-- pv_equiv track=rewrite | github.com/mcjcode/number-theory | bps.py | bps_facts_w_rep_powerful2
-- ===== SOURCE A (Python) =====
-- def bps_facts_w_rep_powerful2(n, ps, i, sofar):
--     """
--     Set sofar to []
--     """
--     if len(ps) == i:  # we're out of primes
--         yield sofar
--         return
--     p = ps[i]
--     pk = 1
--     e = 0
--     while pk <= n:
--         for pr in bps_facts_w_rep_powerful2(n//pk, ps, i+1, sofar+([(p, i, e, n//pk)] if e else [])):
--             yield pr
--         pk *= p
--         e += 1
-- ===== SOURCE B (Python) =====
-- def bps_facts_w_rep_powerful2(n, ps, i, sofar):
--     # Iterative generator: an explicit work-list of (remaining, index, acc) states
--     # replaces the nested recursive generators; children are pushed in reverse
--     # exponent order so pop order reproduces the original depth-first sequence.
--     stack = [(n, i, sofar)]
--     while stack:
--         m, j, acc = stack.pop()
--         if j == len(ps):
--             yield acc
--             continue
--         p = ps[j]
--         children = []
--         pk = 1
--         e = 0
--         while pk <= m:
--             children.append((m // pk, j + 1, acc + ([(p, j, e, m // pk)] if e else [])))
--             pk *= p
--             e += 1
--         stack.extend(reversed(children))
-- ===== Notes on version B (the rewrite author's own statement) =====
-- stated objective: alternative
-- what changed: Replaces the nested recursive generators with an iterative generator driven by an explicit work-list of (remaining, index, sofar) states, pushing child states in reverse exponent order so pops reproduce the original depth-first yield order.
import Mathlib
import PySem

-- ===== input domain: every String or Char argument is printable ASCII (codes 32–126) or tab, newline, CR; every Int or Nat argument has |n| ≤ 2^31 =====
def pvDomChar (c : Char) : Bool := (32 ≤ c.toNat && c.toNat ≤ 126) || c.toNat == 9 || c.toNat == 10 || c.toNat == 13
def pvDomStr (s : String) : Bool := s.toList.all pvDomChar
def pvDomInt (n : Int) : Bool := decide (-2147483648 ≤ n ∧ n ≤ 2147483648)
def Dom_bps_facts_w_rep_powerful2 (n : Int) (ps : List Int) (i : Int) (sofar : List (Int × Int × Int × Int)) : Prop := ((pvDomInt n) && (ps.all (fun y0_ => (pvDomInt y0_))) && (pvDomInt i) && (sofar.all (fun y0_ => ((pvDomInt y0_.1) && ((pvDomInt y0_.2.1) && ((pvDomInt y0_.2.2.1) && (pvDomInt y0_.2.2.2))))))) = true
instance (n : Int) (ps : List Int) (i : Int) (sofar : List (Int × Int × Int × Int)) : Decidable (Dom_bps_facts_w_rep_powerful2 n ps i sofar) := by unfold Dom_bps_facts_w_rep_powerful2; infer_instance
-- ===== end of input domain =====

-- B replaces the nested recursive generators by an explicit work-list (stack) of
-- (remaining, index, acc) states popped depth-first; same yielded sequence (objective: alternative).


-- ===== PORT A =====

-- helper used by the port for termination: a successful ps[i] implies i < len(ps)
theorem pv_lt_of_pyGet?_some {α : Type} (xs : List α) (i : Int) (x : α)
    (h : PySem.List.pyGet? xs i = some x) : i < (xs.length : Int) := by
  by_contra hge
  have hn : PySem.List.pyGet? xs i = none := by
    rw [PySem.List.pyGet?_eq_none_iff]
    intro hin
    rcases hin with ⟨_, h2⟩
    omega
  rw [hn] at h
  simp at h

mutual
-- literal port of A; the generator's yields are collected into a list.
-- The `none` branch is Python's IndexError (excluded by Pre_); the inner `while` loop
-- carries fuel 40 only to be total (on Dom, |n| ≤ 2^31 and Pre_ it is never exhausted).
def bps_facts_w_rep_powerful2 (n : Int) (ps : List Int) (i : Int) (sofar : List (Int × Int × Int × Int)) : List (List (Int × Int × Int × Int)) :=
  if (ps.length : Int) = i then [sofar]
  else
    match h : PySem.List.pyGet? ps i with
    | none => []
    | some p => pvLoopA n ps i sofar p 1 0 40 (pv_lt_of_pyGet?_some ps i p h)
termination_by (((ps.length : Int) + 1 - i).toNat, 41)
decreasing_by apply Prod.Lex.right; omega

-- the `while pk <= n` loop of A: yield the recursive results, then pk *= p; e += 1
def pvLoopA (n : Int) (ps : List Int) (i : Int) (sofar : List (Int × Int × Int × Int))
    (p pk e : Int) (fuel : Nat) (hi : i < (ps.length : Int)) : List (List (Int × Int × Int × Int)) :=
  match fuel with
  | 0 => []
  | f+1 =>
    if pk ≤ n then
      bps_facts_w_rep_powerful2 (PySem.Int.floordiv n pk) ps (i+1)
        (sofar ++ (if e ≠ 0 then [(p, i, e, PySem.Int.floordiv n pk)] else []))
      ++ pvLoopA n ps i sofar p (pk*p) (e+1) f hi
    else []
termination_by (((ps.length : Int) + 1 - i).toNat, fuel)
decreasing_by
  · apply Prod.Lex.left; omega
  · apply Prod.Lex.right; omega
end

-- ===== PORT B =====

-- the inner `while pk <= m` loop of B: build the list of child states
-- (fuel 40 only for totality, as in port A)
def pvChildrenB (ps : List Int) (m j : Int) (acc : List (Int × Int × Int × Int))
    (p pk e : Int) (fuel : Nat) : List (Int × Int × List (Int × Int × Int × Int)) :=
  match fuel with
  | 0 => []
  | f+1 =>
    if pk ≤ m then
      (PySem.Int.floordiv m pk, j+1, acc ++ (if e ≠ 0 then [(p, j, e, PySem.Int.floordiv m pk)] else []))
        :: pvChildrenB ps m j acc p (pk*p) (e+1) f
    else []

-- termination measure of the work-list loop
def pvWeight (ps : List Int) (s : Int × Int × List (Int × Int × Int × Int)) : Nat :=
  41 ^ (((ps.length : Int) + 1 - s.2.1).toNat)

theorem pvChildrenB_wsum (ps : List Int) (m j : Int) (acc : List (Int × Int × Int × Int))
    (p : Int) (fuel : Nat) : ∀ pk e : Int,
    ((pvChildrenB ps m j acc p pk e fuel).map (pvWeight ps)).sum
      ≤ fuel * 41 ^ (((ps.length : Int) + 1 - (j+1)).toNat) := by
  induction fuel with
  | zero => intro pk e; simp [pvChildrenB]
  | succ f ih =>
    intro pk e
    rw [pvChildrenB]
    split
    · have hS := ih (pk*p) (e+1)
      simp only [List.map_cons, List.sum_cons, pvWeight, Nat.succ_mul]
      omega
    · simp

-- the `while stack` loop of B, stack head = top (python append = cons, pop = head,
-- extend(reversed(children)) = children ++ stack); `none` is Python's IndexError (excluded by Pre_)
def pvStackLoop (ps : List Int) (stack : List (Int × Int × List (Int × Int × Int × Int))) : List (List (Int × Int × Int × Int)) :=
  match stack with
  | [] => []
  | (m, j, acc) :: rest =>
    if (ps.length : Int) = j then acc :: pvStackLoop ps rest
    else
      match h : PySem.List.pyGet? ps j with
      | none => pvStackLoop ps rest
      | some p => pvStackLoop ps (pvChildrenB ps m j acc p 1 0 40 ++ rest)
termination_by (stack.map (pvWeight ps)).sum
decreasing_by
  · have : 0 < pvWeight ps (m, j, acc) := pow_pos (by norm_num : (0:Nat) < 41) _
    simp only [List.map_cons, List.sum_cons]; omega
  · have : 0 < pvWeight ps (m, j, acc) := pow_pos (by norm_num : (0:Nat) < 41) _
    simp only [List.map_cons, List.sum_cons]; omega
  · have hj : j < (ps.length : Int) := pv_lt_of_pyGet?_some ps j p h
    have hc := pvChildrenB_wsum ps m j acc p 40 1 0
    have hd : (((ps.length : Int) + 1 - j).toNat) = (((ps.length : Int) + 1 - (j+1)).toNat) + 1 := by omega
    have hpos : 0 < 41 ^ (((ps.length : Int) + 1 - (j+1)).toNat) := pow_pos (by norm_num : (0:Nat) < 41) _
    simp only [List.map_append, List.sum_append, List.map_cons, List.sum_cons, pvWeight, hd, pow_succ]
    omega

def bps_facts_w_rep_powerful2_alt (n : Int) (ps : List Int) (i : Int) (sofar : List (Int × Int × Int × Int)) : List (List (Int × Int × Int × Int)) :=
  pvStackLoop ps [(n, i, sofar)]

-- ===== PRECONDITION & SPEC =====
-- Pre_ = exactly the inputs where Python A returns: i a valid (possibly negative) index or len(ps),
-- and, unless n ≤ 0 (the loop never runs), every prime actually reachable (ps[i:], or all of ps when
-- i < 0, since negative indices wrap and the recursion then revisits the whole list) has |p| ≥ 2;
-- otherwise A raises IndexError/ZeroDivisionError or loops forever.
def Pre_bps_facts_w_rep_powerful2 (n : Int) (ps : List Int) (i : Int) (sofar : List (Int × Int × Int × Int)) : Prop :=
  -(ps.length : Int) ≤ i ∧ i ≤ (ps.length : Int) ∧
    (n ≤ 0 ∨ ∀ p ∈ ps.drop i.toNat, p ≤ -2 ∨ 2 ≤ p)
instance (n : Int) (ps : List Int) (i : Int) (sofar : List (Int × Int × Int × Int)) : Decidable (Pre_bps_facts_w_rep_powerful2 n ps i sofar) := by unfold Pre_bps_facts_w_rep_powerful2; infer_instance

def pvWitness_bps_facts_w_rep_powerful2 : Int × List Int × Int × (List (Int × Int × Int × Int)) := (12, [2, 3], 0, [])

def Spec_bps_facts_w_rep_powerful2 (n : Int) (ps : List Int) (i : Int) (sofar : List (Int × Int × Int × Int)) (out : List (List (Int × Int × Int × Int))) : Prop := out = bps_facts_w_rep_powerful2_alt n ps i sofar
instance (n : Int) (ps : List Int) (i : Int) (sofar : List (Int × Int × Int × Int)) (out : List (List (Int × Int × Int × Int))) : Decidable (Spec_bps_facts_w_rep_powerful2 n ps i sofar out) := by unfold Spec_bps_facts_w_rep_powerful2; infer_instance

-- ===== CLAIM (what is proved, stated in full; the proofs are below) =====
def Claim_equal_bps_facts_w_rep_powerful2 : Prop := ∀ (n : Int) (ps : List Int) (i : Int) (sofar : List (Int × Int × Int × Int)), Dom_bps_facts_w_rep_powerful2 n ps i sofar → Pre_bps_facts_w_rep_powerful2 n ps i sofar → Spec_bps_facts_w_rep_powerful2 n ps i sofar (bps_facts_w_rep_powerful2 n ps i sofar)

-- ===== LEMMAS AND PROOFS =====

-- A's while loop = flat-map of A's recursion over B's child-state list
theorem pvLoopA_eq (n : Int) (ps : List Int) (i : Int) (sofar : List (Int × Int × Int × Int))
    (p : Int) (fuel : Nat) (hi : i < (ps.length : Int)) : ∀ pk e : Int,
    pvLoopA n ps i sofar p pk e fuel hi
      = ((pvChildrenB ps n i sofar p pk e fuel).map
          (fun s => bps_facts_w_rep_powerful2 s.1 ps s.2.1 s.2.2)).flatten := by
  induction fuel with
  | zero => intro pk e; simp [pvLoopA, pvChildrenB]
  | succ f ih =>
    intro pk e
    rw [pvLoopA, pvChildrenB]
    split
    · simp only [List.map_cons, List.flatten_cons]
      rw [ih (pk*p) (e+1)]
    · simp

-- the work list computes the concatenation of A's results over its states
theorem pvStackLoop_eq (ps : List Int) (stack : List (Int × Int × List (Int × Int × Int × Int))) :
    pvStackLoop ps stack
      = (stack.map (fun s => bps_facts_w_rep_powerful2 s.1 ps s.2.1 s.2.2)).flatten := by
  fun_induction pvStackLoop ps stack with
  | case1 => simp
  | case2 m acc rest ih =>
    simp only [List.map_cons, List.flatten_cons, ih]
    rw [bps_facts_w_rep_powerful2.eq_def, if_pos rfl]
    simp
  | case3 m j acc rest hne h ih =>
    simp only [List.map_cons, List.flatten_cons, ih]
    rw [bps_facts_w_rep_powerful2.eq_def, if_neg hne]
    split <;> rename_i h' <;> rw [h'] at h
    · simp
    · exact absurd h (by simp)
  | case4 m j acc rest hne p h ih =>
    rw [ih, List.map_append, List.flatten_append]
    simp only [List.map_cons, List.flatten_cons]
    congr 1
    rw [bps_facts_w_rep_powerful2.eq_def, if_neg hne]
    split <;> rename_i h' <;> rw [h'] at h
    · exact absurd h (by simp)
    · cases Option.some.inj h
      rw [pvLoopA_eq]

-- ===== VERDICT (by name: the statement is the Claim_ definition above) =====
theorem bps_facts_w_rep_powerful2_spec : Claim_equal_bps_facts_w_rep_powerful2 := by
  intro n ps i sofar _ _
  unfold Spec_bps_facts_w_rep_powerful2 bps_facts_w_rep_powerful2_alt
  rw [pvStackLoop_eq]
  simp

========================

▸ **TASK REQUIREMENTS**
Both end lines included, restate word for word the lines above from the line with "pv_lt_of_pyGet?_some ps j p h" to the line with "-- Pre_ = exactly", and nothing else.

▸ **RESULT OF THIS TASK**
  · have hj : j < (ps.length : Int) := pv_lt_of_pyGet?_some ps j p h
    have hc := pvChildrenB_wsum ps m j acc p 40 1 0
    have hd : (((ps.length : Int) + 1 - j).toNat) = (((ps.length : Int) + 1 - (j+1)).toNat) + 1 := by omega
    have hpos : 0 < 41 ^ (((ps.length : Int) + 1 - (j+1)).toNat) := pow_pos (by norm_num : (0:Nat) < 41) _
    simp only [List.map_append, List.sum_append, List.map_cons, List.sum_cons, pvWeight, hd, pow_succ]
    omega

def bps_facts_w_rep_powerful2_alt (n : Int) (ps : List Int) (i : Int) (sofar : List (Int × Int × Int × Int)) : List (List (Int × Int × Int × Int)) :=
  pvStackLoop ps [(n, i, sofar)]

-- ===== PRECONDITION & SPEC =====
-- Pre_ = exactly the inputs where Python A returns: i a valid (possibly negative) index or len(ps),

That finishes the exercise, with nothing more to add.